Straw man. Let's get "I want a VM that has a working network" to be a
consistent thing. Once you have that, checking to see if your provider
offers SDN as an advanced add-in is fine. If it doesn't, you probably
won't run an SDN needing app there. Thing is - the number of apps that
NEED SDN are dwarfed by the number of apps that do not, in fact, need SDN.
>> vexxhost is getting this right right now - you automatically get a
>> DHCP'd direct routed IP on each VM you provision, but if you decide
>> you need fancy, you can opt in to create a private network.
>
> Then how do you deal with a hypervisor dieing and dns records
> pointing to that ip? You encourage the vm a pet. This seems fine
> until it happens. Then it hurts.
The idea that pet vms can be avoided is misguided. They exist. In fact,
OpenStack is AMAZING at running them. If you want a world of nothing but
cattle, go write 12-factor apps and do cloudfoundry or something.
The reality of the situation is that many apps cannot be 12-factor - and
in fact 12-factor is little more than a marketing buzz-word to make some
folks seem like visionaries.
Pets are fine. They are here to stay. And I will fight to the last ounce
of my breath for their support in OpenStack.
They are, in fact, probably the main differentiator we have vs. an
Amazon or a Google. If you want pure cattle, you're going to wind up at
AWS or GCE because the price-point is going to be unmatchable because
they're underwriting things.
However, what we can offer our users is choice. We can offer our users
clouds that work they way they want them to - rather than clouds that
operate the way Jeff Bezos says - and we can offer them clouds that
adapt to their workloads, rather than telling our users that they are
wrong and that they need to rewrite all of their applications to fit the
pre-conceived model of how apps "should" be written.
>>
>> - DVR
>>
>> I'm an end user. I do not care about this at all. DVR is only
>> important if you have bought in to software routers. It's a
>> solution to a problem that would go away if things worked like
>> networks.
>
> I'm a cloud user too. I don't directly care about it either. Other
> then needing to ensure when I use NaaS, it scales. The how is
> irrelevant to me. If it's done with a Cisco neutron plugin, that's
> fine. I don't have to care. The thing that sucks is going from cloud
> to cloud, and having to write two sets of templates, one for
> nova-network and one for neutron since the api's are different. The
> user is being forced to care. This is bad.

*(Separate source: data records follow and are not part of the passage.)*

-- pv_equiv track=rewrite | github.com/sign-language-translator/sign-language-translator | sign_language_translator/utils/utils.py | search_in_values_to_retrieve_key
-- ===== SOURCE A (Python) =====
-- from typing import Any, Dict, List, Set, Union
--
-- def search_in_values_to_retrieve_key(
--     code_name: str, class_to_codes: Dict[Any, Set[str]]
-- ):
--     # verify there is no repetition/reuse in language codes
--     all_codes = [code for codes in class_to_codes.values() for code in codes]
--     assert len(all_codes) == len(set(all_codes)), "code reused for multiple keys"
--
--     for key, codes in class_to_codes.items():
--         if code_name.lower() in codes:
--             return key
--
--     return None
-- ===== SOURCE B (Python) =====
-- def search_in_values_to_retrieve_key(code_name, class_to_codes):
--     # build an inverse code -> key index once, checking uniqueness as we go
--     inverse = {}
--     for key, codes in class_to_codes.items():
--         for code in codes:
--             assert code not in inverse, "code reused for multiple keys"
--             inverse[code] = key
--     return inverse.get(code_name.lower())
-- ===== Notes on version B (the rewrite author's own statement) =====
-- stated objective: simpler
-- what changed: Replaces A's flatten-then-set uniqueness check plus a linear scan over items by a single pass that builds an inverse code->key dict (asserting on reuse inline) followed by one O(1) lookup.
import Mathlib
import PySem

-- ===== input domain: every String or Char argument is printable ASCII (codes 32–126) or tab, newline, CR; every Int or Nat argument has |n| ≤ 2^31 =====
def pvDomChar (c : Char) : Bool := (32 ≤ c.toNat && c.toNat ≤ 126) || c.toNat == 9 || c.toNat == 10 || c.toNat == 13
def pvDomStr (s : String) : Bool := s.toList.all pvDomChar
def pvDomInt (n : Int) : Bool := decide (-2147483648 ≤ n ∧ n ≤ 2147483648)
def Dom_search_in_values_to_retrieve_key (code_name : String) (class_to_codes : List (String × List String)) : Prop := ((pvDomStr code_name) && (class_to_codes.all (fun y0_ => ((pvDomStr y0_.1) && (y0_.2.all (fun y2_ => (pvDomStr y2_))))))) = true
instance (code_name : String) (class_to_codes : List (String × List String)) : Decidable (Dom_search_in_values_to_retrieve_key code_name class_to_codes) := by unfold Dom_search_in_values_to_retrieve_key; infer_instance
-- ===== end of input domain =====

-- B replaces A's flatten+set uniqueness check and linear scan by one inverse-index
-- building pass and a single dict lookup (objective: simpler). Both raise the same
-- AssertionError on reused codes; those inputs are excluded by Pre_.

-- ===== PORT A =====
-- the for-loop over items: first key whose code set contains c
def pvScanA (c : String) : List (String × List String) → Option String
  | [] => none
  | (key, codes) :: rest => if c ∈ codes then some key else pvScanA c rest

def search_in_values_to_retrieve_key (code_name : String) (class_to_codes : List (String × List String)) : Option String :=
  -- all_codes + assert: raises unless the flattened codes are duplicate-free (Pre_)
  pvScanA (PySem.Str.lower code_name) class_to_codes

-- ===== PORT B =====
-- the index-building double loop (the assert never fires inside Pre_)
def pvBuildInverse (class_to_codes : List (String × List String)) : PySem.Dict String String :=
  class_to_codes.foldl (fun d kv => kv.2.foldl (fun d code => d.insert code kv.1) d) PySem.Dict.empty

def search_in_values_to_retrieve_key_alt (code_name : String) (class_to_codes : List (String × List String)) : Option String :=
  (pvBuildInverse class_to_codes).get? (PySem.Str.lower code_name)

-- ===== PRECONDITION & SPEC =====
-- Pre_ excludes exactly the inputs where A's assert raises AssertionError
-- ("code reused for multiple keys"): a code occurring in two value sets.
def Pre_search_in_values_to_retrieve_key (_code_name : String) (class_to_codes : List (String × List String)) : Prop :=
  (class_to_codes.flatMap (fun kv => kv.2)).Nodup
instance (code_name : String) (class_to_codes : List (String × List String)) : Decidable (Pre_search_in_values_to_retrieve_key code_name class_to_codes) := by unfold Pre_search_in_values_to_retrieve_key; infer_instance

def pvWitness_search_in_values_to_retrieve_key : String × (List (String × List String)) :=
  ("A", [("urdu", ["ur", "urd"]), ("english", ["en"])])

def Spec_search_in_values_to_retrieve_key (code_name : String) (class_to_codes : List (String × List String)) (out : Option String) : Prop := out = search_in_values_to_retrieve_key_alt code_name class_to_codes
instance (code_name : String) (class_to_codes : List (String × List String)) (out : Option String) : Decidable (Spec_search_in_values_to_retrieve_key code_name class_to_codes out) := by unfold Spec_search_in_values_to_retrieve_key; infer_instance

-- ===== CLAIM (what is proved, stated in full; the proofs are below) =====
def Claim_equal_search_in_values_to_retrieve_key : Prop := ∀ (code_name : String) (class_to_codes : List (String × List String)), Dom_search_in_values_to_retrieve_key code_name class_to_codes → Pre_search_in_values_to_retrieve_key code_name class_to_codes → Spec_search_in_values_to_retrieve_key code_name class_to_codes (search_in_values_to_retrieve_key code_name class_to_codes)

-- ===== LEMMAS AND PROOFS =====

-- inserting every code of one list with the same value
theorem pv_get_insert_all (k c : String) (codes : List String) (d : PySem.Dict String String) :
    (codes.foldl (fun d code => d.insert code k) d).get? c
      = if c ∈ codes then some k else d.get? c := by
  induction codes generalizing d with
  | nil => simp
  | cons x xs ih =>
      simp only [List.foldl_cons, ih, PySem.Dict.get?_insert, List.mem_cons]
      by_cases hx : c = x <;> by_cases hm : c ∈ xs <;> simp [hx, hm]

theorem pv_scan_none (c : String) (l : List (String × List String))
    (h : c ∉ l.flatMap (fun kv => kv.2)) : pvScanA c l = none := by
  induction l with
  | nil => rfl
  | cons kv rest ih =>
      simp only [List.flatMap_cons, List.mem_append] at h
      push Not at h
      simp [pvScanA, h.1, ih h.2]

theorem pv_build_get (c : String) (l : List (String × List String)) (d : PySem.Dict String String)
    (h : (l.flatMap (fun kv => kv.2)).Nodup) :
    (l.foldl (fun d kv => kv.2.foldl (fun d code => d.insert code kv.1) d) d).get? c
      = match pvScanA c l with
        | some k => some k
        | none => d.get? c := by
  induction l generalizing d with
  | nil => rfl
  | cons kv rest ih =>
      simp only [List.flatMap_cons, List.nodup_append] at h
      obtain ⟨_, hrest, hdisj⟩ := h
      simp only [List.foldl_cons]
      rw [ih _ hrest]
      by_cases hc : c ∈ kv.2
      · have : c ∉ rest.flatMap (fun kv => kv.2) := fun hm => hdisj c hc c hm rfl
        rw [pv_scan_none c rest this]
        simp [pvScanA, hc, pv_get_insert_all]
      · simp only [pvScanA, hc]
        cases pvScanA c rest <;> simp [pv_get_insert_all, hc]

-- ===== VERDICT (by name: the statement is the Claim_ definition above) =====
theorem search_in_values_to_retrieve_key_spec : Claim_equal_search_in_values_to_retrieve_key := by
  intro code_name ctc _ hpre
  unfold Spec_search_in_values_to_retrieve_key search_in_values_to_retrieve_key
    search_in_values_to_retrieve_key_alt pvBuildInverse
  rw [pv_build_get _ _ _ hpre]
  cases pvScanA (PySem.Str.lower code_name) ctc <;> simp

Yes. Totally agree. I hate it that I have to spend a giant amount of
effort on one of my clouds to get a working network to my VMs when on
the other cloud I get a VM that can talk to the network.
Guess which one I think should be the default behavior?
>>> :/ So is keeping nova-network around forever. :/ But other then
>>> requiring some more training for ops folks, I think Neutron can
>>> suit the rest of the use cases these days nova-network provided
>>> over neutron. The sooner we can put the nova-network issue to
>>> bed, the better off the ecosystem will be. It will take a couple
>>> of years for the ecosystem to settle out to deprecating it, since
>>> a lot of clouds take years to upgrade and finally put the issue
>>> to bed. Lets do that sooner rather then later so a couple of
>>> years from now, we're done. :/
>>
>> I'm about to deploy a cloud, I'm going to run neutron, and I'm not
>> going to run openvswitch because I do not need it. I will run the
>> equiv of flatdhcp.
>
> Its good that your using neutron. Its unfortunate for the community
> that this fracturing is occurring.
>
> App developers have at least 3 targets. Nova-network, neutron with
> flat network, neutron with tenant networks. It's a lot of effort to
> write and debug one template, let alone 3. :/ Still, I'd prefer 2
> over 3 any day. :/
>
>> If neutron doesn't have it, I will write it, because it's that
>> important that it exist.
>
> So be it. One of the great things about open source is you can do
> whatever you want.
>
> Oddly, this flexibility is also its Achilles heel. In the application
> space, it's a great thing. In an Operating System, it tends to hurt
> the flexibility of the things built on top. This is why Linux
> ultimately won over the BSD's. Linux stayed relatively fork free,
> while the BSD's are quite divergent. The lack of divergence helped
> Linux app developers.
>
> Another example, take cellphones. Linux was early to that party, and
> lost, since so many different linux implementations targeted the
> phone space with different api's. Everyone followed their self
> interests, and the ecosystem on top never materialized since there
> were too many ways to do everything and nothing worked the same.
>
> Google takes the same Linux kernel, puts a bit of userspace on top,
> calls it android and encourages an app ecosystem on top, and bam. The
> OS becomes the number one phone OS in terms of users. They do stuff
> to try and minimize forks and divergent functionality, and the whole
> ecosystem benefits from it. I'm not saying everything Google has done
> there has been good, but the general idea of app ecosystem
> encouragement is good.
>
> OpenStack is an operating system and needs to encourage a wealth of
> users/apps on top of it. The main way to do that is to make sure your
> abstractions are clean enough that the stuff under the hood don't
> matter to the cloud user/app developer. But with
> nova-network/neutron, it does. Same with FlatDHCP. :/
I would agree with you if you weren't trying to shove a broken model
down my throat as the "default"
I want a VM on the internet to behave like a VM on the internet and I
should not have to care about the details of the SDN or lack thereof
behind it.
If the SDN story looks, to the end user, like something other than
booting a VM on the internet that knows how to talk to things on the
internet - it means that the UI being presented to the user to boot vms
on the internet is broken.
Defaults should be the thing that is most commonly desired. Extra work
is fine to get advanced thigns - although _one_ model to do advanced
things is also preferrable to 20.
So what I keep trying to say is that there should be an easy and sane
way for me to get a non-natted VM connected to a network that can route
packets and I should not need to know anything about the advanced
network options available to me, because as a person who just wants a vm
that can talk to a network, I'm the default case.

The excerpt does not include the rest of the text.